Other big gainers year over year in June included education and health services, up 3.7 percent, and trade, transportation and utilities, up 2.3 percent. Construction employment added 2.3 percent, while government jobs grew 2 percent. The Las Vegas Valley’s construction jobs base grew 4.3 percent, though its June core of 38,500 jobs was still well below a 2006 peak of 110,000.

Still, new jobs haven’t pushed down Nevada’s jobless rate to anything near the national average of 7.6 percent.

Brown said the problem could be in the way federal officials collect numbers. Jobless figures come from a combination of first-time claims for unemployment benefits and phone polls of households and businesses.

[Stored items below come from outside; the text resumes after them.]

-- pv_equiv track=rewrite | github.com/lvzongyao/pytorch-image-models | open-set-calibration/map_labels.py | map_labels_only_idx
-- ===== SOURCE A (Python) =====
-- def map_labels_only_idx(labels, excluded_labels, included_labels):
--     """
--     :param labels -
--     :param excluded_labels -
--     :param included_labels -
--
--     :returns
--     """
--     new_labels = []
--     idxs = []
--     for idx, y in enumerate(labels):
--         if y not in excluded_labels:
--             new_labels.append(y)
--             idxs.append(idx)
--         else:
--             new_labels.append(-1)
--     mapped_labels = []
--     for new_y in new_labels:
--         if new_y == -1:
--             mapped_labels.append(new_y)
--         else:
--             mapped_labels.append(included_labels.index(new_y))
--     return mapped_labels, idxs
-- ===== SOURCE B (Python) =====
-- def map_labels_only_idx(labels, excluded_labels, included_labels):
--     # Single fused pass over enumerate(labels): no intermediate new_labels buffer.
--     mapped_labels = []
--     idxs = []
--     for idx, y in enumerate(labels):
--         if y not in excluded_labels:
--             idxs.append(idx)
--             mapped_labels.append(-1 if y == -1 else included_labels.index(y))
--         else:
--             mapped_labels.append(-1)
--     return mapped_labels, idxs
-- ===== Notes on version B (the rewrite author's own statement) =====
-- stated objective: simpler
-- what changed: Fuses A's two passes into one pass over enumerate(labels), computing each mapped label directly and eliminating the intermediate new_labels buffer.
import Mathlib
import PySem

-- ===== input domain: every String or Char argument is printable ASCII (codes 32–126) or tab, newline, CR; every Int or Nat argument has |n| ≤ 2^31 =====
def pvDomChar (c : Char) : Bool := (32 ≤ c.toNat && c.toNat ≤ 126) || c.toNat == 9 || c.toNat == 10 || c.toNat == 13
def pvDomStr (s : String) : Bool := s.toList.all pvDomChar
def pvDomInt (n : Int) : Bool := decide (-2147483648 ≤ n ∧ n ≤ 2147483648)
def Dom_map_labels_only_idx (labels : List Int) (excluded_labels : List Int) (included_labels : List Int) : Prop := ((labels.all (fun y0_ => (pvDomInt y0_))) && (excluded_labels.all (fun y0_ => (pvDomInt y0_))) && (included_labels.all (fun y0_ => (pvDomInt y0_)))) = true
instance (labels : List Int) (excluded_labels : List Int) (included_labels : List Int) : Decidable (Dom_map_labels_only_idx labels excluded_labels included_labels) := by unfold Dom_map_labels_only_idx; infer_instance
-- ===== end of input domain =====

-- B fuses A's two passes into a single pass over enumerate(labels), eliminating the intermediate new_labels buffer (simpler).


-- ===== PORT A =====
-- literal port of A: first pass builds (new_labels, idxs) over enumerate(labels);
-- second pass maps new_labels through included_labels.index (y == -1 kept as -1).
-- included_labels.index(y) raises ValueError when y ∉ included_labels: that case is
-- excluded by Pre_; the port writes (index? …).getD 0 there (dead inside Pre_).
def map_labels_only_idx (labels : List Int) (excluded_labels : List Int) (included_labels : List Int) : List Int × List Int :=
  let pass1 := (PySem.List.enumerate labels 0).foldl
    (fun (acc : List Int × List Int) (p : Int × Int) =>
      if ¬ (p.2 ∈ excluded_labels) then (acc.1 ++ [p.2], acc.2 ++ [p.1])
      else (acc.1 ++ [(-1 : Int)], acc.2)) ([], [])
  let mapped_labels := pass1.1.foldl
    (fun (acc : List Int) (new_y : Int) =>
      if new_y = -1 then acc ++ [new_y]
      else acc ++ [(((PySem.List.index? included_labels new_y).getD 0 : Nat) : Int)]) []
  (mapped_labels, pass1.2)

-- ===== PORT B =====
-- literal port of B: one fused pass over enumerate(labels), no intermediate buffer.
def map_labels_only_idx_alt (labels : List Int) (excluded_labels : List Int) (included_labels : List Int) : List Int × List Int :=
  (PySem.List.enumerate labels 0).foldl
    (fun (acc : List Int × List Int) (p : Int × Int) =>
      if ¬ (p.2 ∈ excluded_labels) then
        (acc.1 ++ [if p.2 = -1 then (-1 : Int)
                   else (((PySem.List.index? included_labels p.2).getD 0 : Nat) : Int)],
         acc.2 ++ [p.1])
      else (acc.1 ++ [(-1 : Int)], acc.2)) ([], [])

-- ===== PRECONDITION & SPEC =====
-- Pre_ excludes exactly the inputs where A raises ValueError: some label outside
-- excluded_labels, other than the -1 sentinel, is missing from included_labels.
def Pre_map_labels_only_idx (labels : List Int) (excluded_labels : List Int) (included_labels : List Int) : Prop :=
  ∀ y ∈ labels, y ∉ excluded_labels → y ≠ -1 → y ∈ included_labels
instance (labels : List Int) (excluded_labels : List Int) (included_labels : List Int) : Decidable (Pre_map_labels_only_idx labels excluded_labels included_labels) := by unfold Pre_map_labels_only_idx; infer_instance

def pvWitness_map_labels_only_idx : List Int × List Int × List Int := ([2, 5, -1, 3], [5], [3, 2])

def Spec_map_labels_only_idx (labels : List Int) (excluded_labels : List Int) (included_labels : List Int) (out : List Int × List Int) : Prop := out = map_labels_only_idx_alt labels excluded_labels included_labels
instance (labels : List Int) (excluded_labels : List Int) (included_labels : List Int) (out : List Int × List Int) : Decidable (Spec_map_labels_only_idx labels excluded_labels included_labels out) := by unfold Spec_map_labels_only_idx; infer_instance

-- ===== CLAIM (what is proved, stated in full; the proofs are below) =====
def Claim_equal_map_labels_only_idx : Prop := ∀ (labels : List Int) (excluded_labels : List Int) (included_labels : List Int), Dom_map_labels_only_idx labels excluded_labels included_labels → Pre_map_labels_only_idx labels excluded_labels included_labels → Spec_map_labels_only_idx labels excluded_labels included_labels (map_labels_only_idx labels excluded_labels included_labels)

-- ===== LEMMAS AND PROOFS =====

-- A's first pass: the first component is a map, the second a filtered projection.
lemma passA_fst (exc : List Int) (l : List (Int × Int)) (a1 a2 : List Int) :
    (l.foldl (fun (acc : List Int × List Int) (p : Int × Int) =>
      if ¬ (p.2 ∈ exc) then (acc.1 ++ [p.2], acc.2 ++ [p.1])
      else (acc.1 ++ [(-1 : Int)], acc.2)) (a1, a2)).1
    = a1 ++ l.map (fun p => if ¬ (p.2 ∈ exc) then p.2 else -1) := by
  induction l generalizing a1 a2 with
  | nil => simp
  | cons p t ih =>
    by_cases h : p.2 ∈ exc
    · rw [List.foldl_cons, if_neg (not_not_intro h), ih]; simp [h]
    · rw [List.foldl_cons, if_pos h, ih]; simp [h]

lemma passA_snd (exc : List Int) (l : List (Int × Int)) (a1 a2 : List Int) :
    (l.foldl (fun (acc : List Int × List Int) (p : Int × Int) =>
      if ¬ (p.2 ∈ exc) then (acc.1 ++ [p.2], acc.2 ++ [p.1])
      else (acc.1 ++ [(-1 : Int)], acc.2)) (a1, a2)).2
    = a2 ++ (l.filter (fun p => ¬ (p.2 ∈ exc))).map (fun p => p.1) := by
  induction l generalizing a1 a2 with
  | nil => simp
  | cons p t ih =>
    by_cases h : p.2 ∈ exc
    · rw [List.foldl_cons, if_neg (not_not_intro h), ih]; simp [h]
    · rw [List.foldl_cons, if_pos h, ih]; simp [h]

-- A's second pass is a map.
lemma passA2 (inc : List Int) (m a : List Int) :
    m.foldl (fun (acc : List Int) (new_y : Int) =>
      if new_y = -1 then acc ++ [new_y]
      else acc ++ [(((PySem.List.index? inc new_y).getD 0 : Nat) : Int)]) a
    = a ++ m.map (fun y => if y = -1 then y
        else (((PySem.List.index? inc y).getD 0 : Nat) : Int)) := by
  induction m generalizing a with
  | nil => simp
  | cons y t ih =>
    by_cases h : y = -1
    · rw [List.foldl_cons, if_pos h, ih]; simp [h]
    · rw [List.foldl_cons, if_neg h, ih]; simp [h]

-- B's fold: first component is a map, second a filtered projection.
lemma passB_fst (exc inc : List Int) (l : List (Int × Int)) (a1 a2 : List Int) :
    (l.foldl (fun (acc : List Int × List Int) (p : Int × Int) =>
      if ¬ (p.2 ∈ exc) then
        (acc.1 ++ [if p.2 = -1 then (-1 : Int)
                   else (((PySem.List.index? inc p.2).getD 0 : Nat) : Int)],
         acc.2 ++ [p.1])
      else (acc.1 ++ [(-1 : Int)], acc.2)) (a1, a2)).1
    = a1 ++ l.map (fun p => if ¬ (p.2 ∈ exc) then
        (if p.2 = -1 then (-1 : Int)
         else (((PySem.List.index? inc p.2).getD 0 : Nat) : Int)) else -1) := by
  induction l generalizing a1 a2 with
  | nil => simp
  | cons p t ih =>
    by_cases h : p.2 ∈ exc
    · rw [List.foldl_cons, if_neg (not_not_intro h), ih]; simp [h]
    · rw [List.foldl_cons, if_pos h, ih]; simp [h]

lemma passB_snd (exc inc : List Int) (l : List (Int × Int)) (a1 a2 : List Int) :
    (l.foldl (fun (acc : List Int × List Int) (p : Int × Int) =>
      if ¬ (p.2 ∈ exc) then
        (acc.1 ++ [if p.2 = -1 then (-1 : Int)
                   else (((PySem.List.index? inc p.2).getD 0 : Nat) : Int)],
         acc.2 ++ [p.1])
      else (acc.1 ++ [(-1 : Int)], acc.2)) (a1, a2)).2
    = a2 ++ (l.filter (fun p => ¬ (p.2 ∈ exc))).map (fun p => p.1) := by
  induction l generalizing a1 a2 with
  | nil => simp
  | cons p t ih =>
    by_cases h : p.2 ∈ exc
    · rw [List.foldl_cons, if_neg (not_not_intro h), ih]; simp [h]
    · rw [List.foldl_cons, if_pos h, ih]; simp [h]

-- ===== VERDICT (by name: the statement is the Claim_ definition above) =====
theorem map_labels_only_idx_spec : Claim_equal_map_labels_only_idx := by
  intro labels exc inc _ _
  unfold Spec_map_labels_only_idx map_labels_only_idx map_labels_only_idx_alt
  simp only []
  refine Prod.ext ?_ ?_
  · rw [passB_fst, passA_fst, passA2]
    simp only [List.nil_append, List.map_map, Function.comp_def]
    refine List.map_congr_left (fun p _ => ?_)
    by_cases h : p.2 ∈ exc <;> by_cases h1 : p.2 = -1 <;> simp [h, h1]
  · rw [passB_snd, passA_snd]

“Because this is done by survey, it does have some noise in it,” Brown said. “We might just be seeing some statistical errors.”

Big improvements in taxable sales, construction permits and visitor volumes hint that unemployment is being overcounted, Brown said. Federal and state officials revise figures each spring, and when that revision happened in March, it showed much better growth in the prior year than original numbers reported, Brown said.

“I think what we’re looking at is the possibility of pretty big revisions sometime in the future,” Brown said.

Revised or not, those jobless numbers have to start coming down more significantly in coming months, Anderson said. Job gains are just too solid for rates to stay near double digits.

“As long as we maintain those relatively healthy job growth numbers, the unemployment rate is going to catch up with that, and we will see it start to decline at a more noticeable clip,” he said.

Nevada ranked No. 1 for joblessness in June, a position it’s held in all but one month since May 2010. Illinois ranked No. 2, at 9.2 percent, while Mississippi was No. 3, at 9 percent. Unemployment in California, the state’s most important feeder market for tourists and new residents, slipped to 8.5 percent.

Include discouraged workers who have quit looking for jobs and underemployed part-timers who’d rather have full-time work, and Nevada’s jobless rate was 19.6 percent in the first quarter, according to the U.S. Bureau of Labor Statistics.